WHAT YOU WILL DO - Repeat each line of the data exactly as written.

STORED DATA -

-- pv_equiv track=rewrite | github.com/knome/kmforth | tools/modules/code_generation.py | asm_stringize
-- ===== SOURCE A (Python) =====
-- def asm_stringize( ss ):
--     bits      = []
--     instr     = False
--     for cc in ss:
--         if cc.lower() in ' abcdefghijklmnopqrstuvwxyz0123456789!@#$%^&*()[]{}|,:-/':
--             if instr:
--                 bits.append( cc )
--                 continue
--             else:
--                 if bits:
--                     bits.append( ',' )
--                 bits.append( "'" )
--                 bits.append( cc )
--                 instr = True
--         else:
--             if instr:
--                 bits.append( "'")
--                 instr = False
--             first = None
--             for bit in cc.encode('utf-8').hex():
--                 if first == None:
--                     first = bit
--                 else:
--                     if bits:
--                         bits.append( ',' )
--                     bits.append( '0x' + first + bit )
--                     first = None
--     if instr:
--         bits.append( "'" )
--
--     if bits:
--         bits.append(',')
--
--     bits.append( '0' )
--
--     return ''.join( bits )
-- ===== SOURCE B (Python) =====
-- from itertools import groupby
--
--
-- def asm_stringize(ss):
--     def printable(cc):
--         return cc.lower() in ' abcdefghijklmnopqrstuvwxyz0123456789!@#$%^&*()[]{}|,:-/'
--
--     tokens = []
--     for key, grp in groupby(ss, key=printable):
--         if key:
--             tokens.append("'" + ''.join(grp) + "'")
--         else:
--             for cc in grp:
--                 for b in cc.encode('utf-8'):
--                     tokens.append('0x' + format(b, '02x'))
--     tokens.append('0')
--     return ','.join(tokens)
-- ===== Notes on version B (the rewrite author's own statement) =====
-- stated objective: idiomatic
-- what changed: A's single char-by-char state machine (an 'inside string literal' flag plus per-bit comma bookkeeping and a hex-digit pairing variable) is replaced by an itertools.groupby over maximal printable/non-printable runs, emitting one complete token per printable run and one per encoded byte, comma-joined at the end.
import Mathlib
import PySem

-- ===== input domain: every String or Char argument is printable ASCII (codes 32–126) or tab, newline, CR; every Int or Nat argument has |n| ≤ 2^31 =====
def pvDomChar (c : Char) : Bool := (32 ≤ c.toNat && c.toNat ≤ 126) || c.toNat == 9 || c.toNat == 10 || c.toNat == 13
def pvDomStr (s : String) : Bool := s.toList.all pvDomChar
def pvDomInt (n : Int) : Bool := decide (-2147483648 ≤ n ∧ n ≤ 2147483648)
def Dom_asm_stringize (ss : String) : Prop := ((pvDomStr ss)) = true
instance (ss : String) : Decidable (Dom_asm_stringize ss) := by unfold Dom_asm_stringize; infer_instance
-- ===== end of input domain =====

FINISHED EXERCISE -
-- pv_equiv track=rewrite | github.com/knome/kmforth | tools/modules/code_generation.py | asm_stringize
-- ===== SOURCE A (Python) =====
-- def asm_stringize( ss ):
--     bits      = []
--     instr     = False
--     for cc in ss:
--         if cc.lower() in ' abcdefghijklmnopqrstuvwxyz0123456789!@#$%^&*()[]{}|,:-/':
--             if instr:
--                 bits.append( cc )
--                 continue
--             else:
--                 if bits:
--                     bits.append( ',' )
--                 bits.append( "'" )
--                 bits.append( cc )
--                 instr = True
--         else:
--             if instr:
--                 bits.append( "'")
--                 instr = False
--             first = None
--             for bit in cc.encode('utf-8').hex():
--                 if first == None:
--                     first = bit
--                 else:
--                     if bits:
--                         bits.append( ',' )
--                     bits.append( '0x' + first + bit )
--                     first = None
--     if instr:
--         bits.append( "'" )
--
--     if bits:
--         bits.append(',')
--
--     bits.append( '0' )
--
--     return ''.join( bits )
-- ===== SOURCE B (Python) =====
-- from itertools import groupby
--
--
-- def asm_stringize(ss):
--     def printable(cc):
--         return cc.lower() in ' abcdefghijklmnopqrstuvwxyz0123456789!@#$%^&*()[]{}|,:-/'
--
--     tokens = []
--     for key, grp in groupby(ss, key=printable):
--         if key:
--             tokens.append("'" + ''.join(grp) + "'")
--         else:
--             for cc in grp:
--                 for b in cc.encode('utf-8'):
--                     tokens.append('0x' + format(b, '02x'))
--     tokens.append('0')
--     return ','.join(tokens)
-- ===== Notes on version B (the rewrite author's own statement) =====
-- stated objective: idiomatic
-- what changed: A's single char-by-char state machine (an 'inside string literal' flag plus per-bit comma bookkeeping and a hex-digit pairing variable) is replaced by an itertools.groupby over maximal printable/non-printable runs, emitting one complete token per printable run and one per encoded byte, comma-joined at the end.
import Mathlib
import PySem

-- ===== input domain: every String or Char argument is printable ASCII (codes 32–126) or tab, newline, CR; every Int or Nat argument has |n| ≤ 2^31 =====
def pvDomChar (c : Char) : Bool := (32 ≤ c.toNat && c.toNat ≤ 126) || c.toNat == 9 || c.toNat == 10 || c.toNat == 13
def pvDomStr (s : String) : Bool := s.toList.all pvDomChar
def pvDomInt (n : Int) : Bool := decide (-2147483648 ≤ n ∧ n ≤ 2147483648)
def Dom_asm_stringize (ss : String) : Prop := ((pvDomStr ss)) = true
instance (ss : String) : Decidable (Dom_asm_stringize ss) := by unfold Dom_asm_stringize; infer_instance
-- ===== end of input domain =====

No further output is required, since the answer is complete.